Two other important problem areas are cleaner
energy production and solid waste management.
Environmental costing for electric utilities and
municipal solid waste charge systems can provide for
more appropriate mixes of resource-use and disposal
options. Conventional approaches typically dictate
behavior through fiats and common standards, but what
makes sense in one area of the country simply may not
make sense in another. As a result, conventional
approaches often misallocate resources. Pollution
charges recognize variations in local circumstances; by
realigning price structures to ensure that each
individual citizen or firm bears the full environmental
costs of their actions, charges lead automatically to
the right mix of resource-use and disposal/recovery
options.
Finally, in the case of hazardous waste
management, conventional approaches may not only be
administratively burdensome, but may actually encourage
undesirable behavior such as under-reporting or illegal
disposal. Deposit-refund systems, on the other hand,
discourage dumping and reduce monitoring demands on
government by making it in the financial self-interest
of firms and consumers to dispose of waste properly.

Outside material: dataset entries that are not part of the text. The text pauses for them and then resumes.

-- pv_equiv track=rewrite | github.com/amdson/go_bench | src/go_bench/processing.py | enforce_threshold
-- ===== SOURCE A (Python) =====
-- def enforce_threshold(annotation_count_dict, filter_set, threshold):
--     term_list = []
--     for term, count in annotation_count_dict.items():
--         if(term in filter_set):
--             term_list.append((count, term))
--     term_list.sort(reverse=True)
--     i = 0
--     while i < len(term_list) and term_list[i][0] >= threshold:
--         i += 1
--     return [x[1] for x in term_list[:i]]
-- ===== SOURCE B (Python) =====
-- def enforce_threshold(annotation_count_dict, filter_set, threshold):
--     fs = set(filter_set)
--     buckets = {}
--     for term, count in annotation_count_dict.items():
--         if count >= threshold and term in fs:
--             buckets[count] = buckets.get(count, []) + [term]
--     out = []
--     for count in sorted(buckets, reverse=True):
--         out.extend(sorted(buckets[count], reverse=True))
--     return out
-- ===== Notes on version B (the rewrite author's own statement) =====
-- stated objective: alternative
-- what changed: Replaces A's sort of (count,term) tuples plus boundary while-scan and prefix slice by a group-by: qualifying terms are bucketed in a dict keyed by count, then the distinct counts are sorted descending and each bucket's terms are sorted descending and concatenated.
import Mathlib
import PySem

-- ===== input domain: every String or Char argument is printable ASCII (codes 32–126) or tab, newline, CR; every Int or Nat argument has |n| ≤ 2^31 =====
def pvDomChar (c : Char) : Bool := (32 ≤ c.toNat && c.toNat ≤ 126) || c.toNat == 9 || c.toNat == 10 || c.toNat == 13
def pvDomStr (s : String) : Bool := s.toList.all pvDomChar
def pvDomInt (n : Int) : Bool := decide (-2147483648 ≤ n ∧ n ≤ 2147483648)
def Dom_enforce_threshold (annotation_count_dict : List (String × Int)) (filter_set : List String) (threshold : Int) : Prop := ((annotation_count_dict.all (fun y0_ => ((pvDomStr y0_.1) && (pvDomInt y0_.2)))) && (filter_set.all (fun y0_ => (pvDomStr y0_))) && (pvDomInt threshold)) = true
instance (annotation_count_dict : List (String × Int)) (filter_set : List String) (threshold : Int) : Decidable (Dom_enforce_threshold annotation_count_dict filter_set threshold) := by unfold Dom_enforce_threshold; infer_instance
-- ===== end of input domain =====

-- B replaces A's tuple sort + boundary while-scan + prefix slice by a group-by-count
-- bucket dict: sort the distinct counts descending, sort each bucket's terms descending,
-- concatenate — an alternative algorithm of the same cost.

-- ===== PORT A =====
-- the 'while i < len(term_list) and term_list[i][0] >= threshold: i += 1' loop, verbatim
def pvWhileA (tl : List (Int × String)) (threshold : Int) (i : Nat) : Nat :=
  if h : i < tl.length then
    if threshold ≤ (tl[i]).1 then pvWhileA tl threshold (i + 1) else i
  else i
termination_by tl.length - i

def enforce_threshold (annotation_count_dict : List (String × Int)) (filter_set : List String) (threshold : Int) : List String :=
  -- for term, count in ….items(): if term in filter_set: term_list.append((count, term))
  let term_list := annotation_count_dict.foldl
    (fun acc p => if filter_set.contains p.1 then acc ++ [(p.2, p.1)] else acc) []
  -- term_list.sort(reverse=True): Python tuple comparison is lexicographic = toLex on Int ×ₗ String (exact on the ASCII domain)
  let term_list := PySem.List.sorted term_list (fun p => toLex p) true
  let i := pvWhileA term_list threshold 0
  -- [x[1] for x in term_list[:i]]
  (PySem.List.slice term_list none (some (i : Int))).map (fun x => x.2)

-- ===== PORT B =====
def enforce_threshold_alt (annotation_count_dict : List (String × Int)) (filter_set : List String) (threshold : Int) : List String :=
  -- fs = set(filter_set)
  let fs := PySem.Set.ofList filter_set
  -- for term, count in ….items(): if count >= threshold and term in fs: buckets[count] = buckets.get(count, []) + [term]
  let buckets := annotation_count_dict.foldl
    (fun b p => if decide (threshold ≤ p.2) && PySem.Set.contains fs p.1
                then b.modify p.2 [] (fun l => l ++ [p.1]) else b)
    (PySem.Dict.empty : PySem.Dict Int (List String))
  -- for count in sorted(buckets, reverse=True): out.extend(sorted(buckets[count], reverse=True))
  (PySem.List.sorted buckets.keys (fun c => c) true).foldl
    (fun out c => out ++ PySem.List.sorted (buckets.getD c []) (fun t => t) true) []

-- ===== PRECONDITION & SPEC =====
def Spec_enforce_threshold (annotation_count_dict : List (String × Int)) (filter_set : List String) (threshold : Int) (out : List String) : Prop := out = enforce_threshold_alt annotation_count_dict filter_set threshold
instance (annotation_count_dict : List (String × Int)) (filter_set : List String) (threshold : Int) (out : List String) : Decidable (Spec_enforce_threshold annotation_count_dict filter_set threshold out) := by unfold Spec_enforce_threshold; infer_instance

-- ===== CLAIM (what is proved, stated in full; the proofs are below) =====
def Claim_equal_enforce_threshold : Prop := ∀ (annotation_count_dict : List (String × Int)) (filter_set : List String) (threshold : Int), Dom_enforce_threshold annotation_count_dict filter_set threshold → Spec_enforce_threshold annotation_count_dict filter_set threshold (enforce_threshold annotation_count_dict filter_set threshold)

-- ===== LEMMAS AND PROOFS =====

-- A's append-fold is filter-then-map
theorem pvFoldl_eq_filter_map (d : List (String × Int)) (fs : List String) (acc : List (Int × String)) :
    d.foldl (fun acc p => if fs.contains p.1 then acc ++ [(p.2, p.1)] else acc) acc
      = acc ++ (d.filter (fun p => fs.contains p.1)).map (fun p => (p.2, p.1)) := by
  induction d generalizing acc with
  | nil => simp [List.foldl]
  | cons hd tl ih =>
    rw [List.foldl_cons, List.filter_cons]
    by_cases h : fs.contains hd.1 = true
    · rw [if_pos h, ih]; simp only [List.contains_eq_mem, decide_eq_true_eq] at h; simp [h]
    · rw [if_neg h, ih]; simp only [List.contains_eq_mem, decide_eq_true_eq] at h; simp [h]

-- the index while-loop counts the takeWhile prefix
theorem pvWhileA_eq (tl : List (Int × String)) (th : Int) (i : Nat) (hi : i ≤ tl.length) :
    pvWhileA tl th i = i + ((tl.drop i).takeWhile (fun p => decide (th ≤ p.1))).length := by
  generalize hk : tl.length - i = k
  induction k generalizing i with
  | zero =>
    have hil : i = tl.length := by omega
    subst hil
    rw [pvWhileA]
    simp
  | succ k ih =>
    have h : i < tl.length := by omega
    rw [pvWhileA, dif_pos h]
    have hd : tl.drop i = tl[i] :: tl.drop (i + 1) := List.drop_eq_getElem_cons h
    by_cases hc : th ≤ (tl[i]).1
    · rw [if_pos hc, ih (i + 1) (by omega) (by omega), hd, List.takeWhile_cons]
      simp [hc]
      omega
    · rw [if_neg hc, hd, List.takeWhile_cons]
      simp [hc]

-- takeWhile = filter on a list sorted descending (pred is downward closed)
theorem pvTakeWhile_eq_filter (l : List (Int × String)) (th : Int)
    (h : l.Pairwise (fun a b => (toLex b : Int ×ₗ String) ≤ toLex a)) :
    l.takeWhile (fun p => decide (th ≤ p.1)) = l.filter (fun p => decide (th ≤ p.1)) := by
  induction l with
  | nil => simp
  | cons a l ih =>
    obtain ⟨h1, h2⟩ := List.pairwise_cons.mp h
    rw [List.takeWhile_cons, List.filter_cons]
    by_cases hc : th ≤ a.1
    · simp [hc, ih h2]
    · simp only [hc, decide_false, if_false, Bool.false_eq_true]
      symm
      apply List.filter_eq_nil_iff.mpr
      intro b hb
      have hba := h1 b hb
      have : b.1 ≤ a.1 := by
        rcases Prod.Lex.toLex_le_toLex.mp hba with hlt | ⟨heq, _⟩
        · exact le_of_lt hlt
        · exact le_of_eq heq
      simp only [decide_eq_true_eq]
      omega

-- distinct keys, each covering its fiber: the flatMap of the fibers is a permutation
theorem pvPerm_flatMap_filter (K : List Int) (Q : List (Int × String))
    (hK : K.Nodup) (hcov : ∀ p ∈ Q, p.1 ∈ K) :
    (K.flatMap (fun c => Q.filter (fun p => p.1 == c))).Perm Q := by
  induction K generalizing Q with
  | nil =>
    cases Q with
    | nil => simp
    | cons p t => exact absurd (hcov p (by simp)) (by simp)
  | cons c K' ih =>
    obtain ⟨hc, hK'⟩ := List.pairwise_cons.mp hK
    rw [List.flatMap_cons]
    have hrest : ∀ c' ∈ K', Q.filter (fun p => p.1 == c')
        = (Q.filter (fun p => !(p.1 == c))).filter (fun p => p.1 == c') := by
      intro c' hc'
      rw [List.filter_filter]
      apply List.filter_congr
      intro p _
      by_cases hpc : p.1 = c'
      · have hne : c' ≠ c := fun h => hc c' hc' h.symm
        simp [hpc, hne]
      · simp [hpc]
    rw [List.flatMap_congr hrest]
    have hcov' : ∀ p ∈ Q.filter (fun p => !(p.1 == c)), p.1 ∈ K' := by
      intro p hp
      rw [List.mem_filter] at hp
      rcases List.mem_cons.mp (hcov p hp.1) with h | h
      · exact absurd h (by simpa using hp.2)
      · exact h
    exact ((ih (Q.filter (fun p => !(p.1 == c))) hK' hcov').append_left _).trans
      (List.filter_append_perm _ Q)

-- perm-congruence of flatMap blocks (each block permuted)
theorem pvPerm_flatMap_congr {α β : Type} (K : List α) (f g : α → List β)
    (h : ∀ c ∈ K, (f c).Perm (g c)) : (K.flatMap f).Perm (K.flatMap g) :=
  (List.Perm.refl K).flatMap h

-- THE HEART: descending tuple sort = group by count, counts descending, terms descending within
theorem pvGroupBy (Q : List (Int × String)) :
    (PySem.List.sorted Q (fun p => (toLex p : Int ×ₗ String)) true).map (fun p => p.2)
      = (PySem.List.sorted (PySem.Set.ofList (Q.map (fun p => p.1))) (fun c => c) true).flatMap
          (fun c => PySem.List.sorted ((Q.filter (fun p => p.1 == c)).map (fun p => p.2)) (fun t => t) true) := by
  set K := PySem.List.sorted (PySem.Set.ofList (Q.map (fun p => p.1))) (fun c => c) true with hKdef
  set L : List (Int × String) := K.flatMap
      (fun c => (PySem.List.sorted ((Q.filter (fun p => p.1 == c)).map (fun p => p.2)) (fun t => t) true).map
        (fun t => (c, t))) with hLdef
  have hKperm : K.Perm (PySem.Set.ofList (Q.map (fun p => p.1))) := PySem.List.sorted_perm _ _ _
  have hKnodup : K.Nodup := hKperm.nodup_iff.mpr (PySem.Set.nodup_ofList _)
  have hKmem : ∀ p ∈ Q, p.1 ∈ K := by
    intro p hp
    rw [hKperm.mem_iff, PySem.Set.mem_ofList]
    exact List.mem_map_of_mem hp
  -- each L-block is a permutation of the fiber of Q at c
  have hblock : ∀ c ∈ K,
      ((PySem.List.sorted ((Q.filter (fun p => p.1 == c)).map (fun p => p.2)) (fun t => t) true).map
        (fun t => (c, t))).Perm (Q.filter (fun p => p.1 == c)) := by
    intro c _
    have h1 := (PySem.List.sorted_perm ((Q.filter (fun p => p.1 == c)).map (fun p => p.2)) (fun t => t) true).map (fun t => ((c, t) : Int × String))
    refine h1.trans ?_
    rw [List.map_map]
    have : (Q.filter (fun p => p.1 == c)).map ((fun t => ((c, t) : Int × String)) ∘ (fun p => p.2))
        = Q.filter (fun p => p.1 == c) := by
      apply List.map_congr_left ?_ |>.trans (List.map_id _)
      intro p hp
      have : p.1 = c := by simpa using (List.mem_filter.mp hp).2
      simp [Function.comp, ← this]
    rw [this]
  have hLperm : L.Perm Q := by
    have h1 : L.Perm (K.flatMap (fun c => Q.filter (fun p => p.1 == c))) :=
      pvPerm_flatMap_congr K _ _ hblock
    exact h1.trans (pvPerm_flatMap_filter K Q hKnodup hKmem)
  -- L is pairwise descending in the lexicographic order
  have hLpair : L.Pairwise (fun a b => (toLex b : Int ×ₗ String) ≤ toLex a) := by
    rw [hLdef, List.pairwise_flatMap]
    constructor
    · intro c _
      rw [List.pairwise_map]
      have := PySem.List.sorted_pairwise_rev ((Q.filter (fun p => p.1 == c)).map (fun p => p.2)) (fun t => t)
      refine this.imp ?_
      intro a b hba
      exact Prod.Lex.toLex_le_toLex.mpr (Or.inr ⟨rfl, hba⟩)
    · have hKpair : K.Pairwise (fun a b => b < a) := by
        have hle := PySem.List.sorted_pairwise_rev (PySem.Set.ofList (Q.map (fun p => p.1))) (fun c => c)
        rw [← hKdef] at hle
        refine (hle.and hKnodup).imp ?_
        intro a b hab
        exact lt_of_le_of_ne hab.1 (Ne.symm hab.2)
      refine hKpair.imp ?_
      intro c₁ c₂ hlt x hx y hy
      obtain ⟨t₁, _, rfl⟩ := List.mem_map.mp hx
      obtain ⟨t₂, _, rfl⟩ := List.mem_map.mp hy
      exact Prod.Lex.toLex_le_toLex.mpr (Or.inl hlt)
  -- sorted Q reverse=True equals L
  have hmain : PySem.List.sorted Q (fun p => (toLex p : Int ×ₗ String)) true = L := by
    apply PySem.List.eq_of_perm_of_pairwise_le_of_injective
      (key := fun p : Int × String => OrderDual.toDual (toLex p : Int ×ₗ String))
    · intro a b hab
      have := OrderDual.toDual.injective hab
      exact toLex.injective this
    · exact (PySem.List.sorted_perm Q _ true).trans hLperm.symm
    · refine (PySem.List.sorted_pairwise_rev Q (fun p => (toLex p : Int ×ₗ String))).imp ?_
      intro a b h
      exact OrderDual.toDual_le_toDual.mpr h
    · refine hLpair.imp ?_
      intro a b h
      exact OrderDual.toDual_le_toDual.mpr h
  rw [hmain, hLdef, List.map_flatMap]
  apply List.flatMap_congr
  intro c _
  rw [List.map_map]
  simp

Given the promise of pollution charges, it is
striking that they have been largely ignored as policy
instruments. This may stem from the fact that they are
taxes, a controversial and often forbidden subject for
much of the last decade in Washington, D.C. But
pollution charges can be made revenue neutral through
compensating reductions in other taxes. This tradeoff
would improve economic efficiency even further, since
green taxes encourage socially desirable behavior,
while many current taxes discourage such behavior, thus
distorting economic activity and reducing efficiency.
The American population has been shielded from
many of the very real trade-offs involved in
establishing our environmental goals and standards.
Policy formulation has been shrouded in technical
complexity, which obscures the more basic choice of how
much economic well-being we are willing to sacrifice
for increased environmental quality. Conventional
regulatory approaches impose costs on industry that are
not readily visible. Because neither policy makers nor
citizens can see how much they are really paying for
given levels of environmental protection, they have
little basis for weighing relative risks.
Pollution charges bring these important tradeoffs
into the open by making the incremental costs of
environmental protection explicit. As a result, policy
discussions can move away from a narrow focus on
technical specifications to a broader consideration of
goals and strategies. This shift should facilitate the
involvement of the American public in debates regarding
the degree of environmental protection. In this way,
the public can recapture the critical decisions of
environmental goal-setting from bureaucrats,
technicians, and special interest groups.
Promoting the selective use of pollution charges
will require political courage; but it is the right
thing to do for a variety of environmental problems,
for both environmental and economic reasons.
Furthermore, it offers potential political dividends:
the underlying logic of pollution charges can be
explained simply to the public; their basic principles
will resonate well with Americans' fundamental sense of
fairness -- "the polluter ought to pay."
Even without such political leadership, we may
eventually be compelled to adopt these new approaches.
As new environmental problems arise and old ones
persist, the limited resources of government agencies
and society at large will be stretched further and
further. Pollution charges and other incentive-based
instruments may ultimately be the only feasible courses
of action if we hope to sustain or improve
environmental quality while maintaining economic well-
being. With the necessary political leadership, we can
begin now to move in the right direction.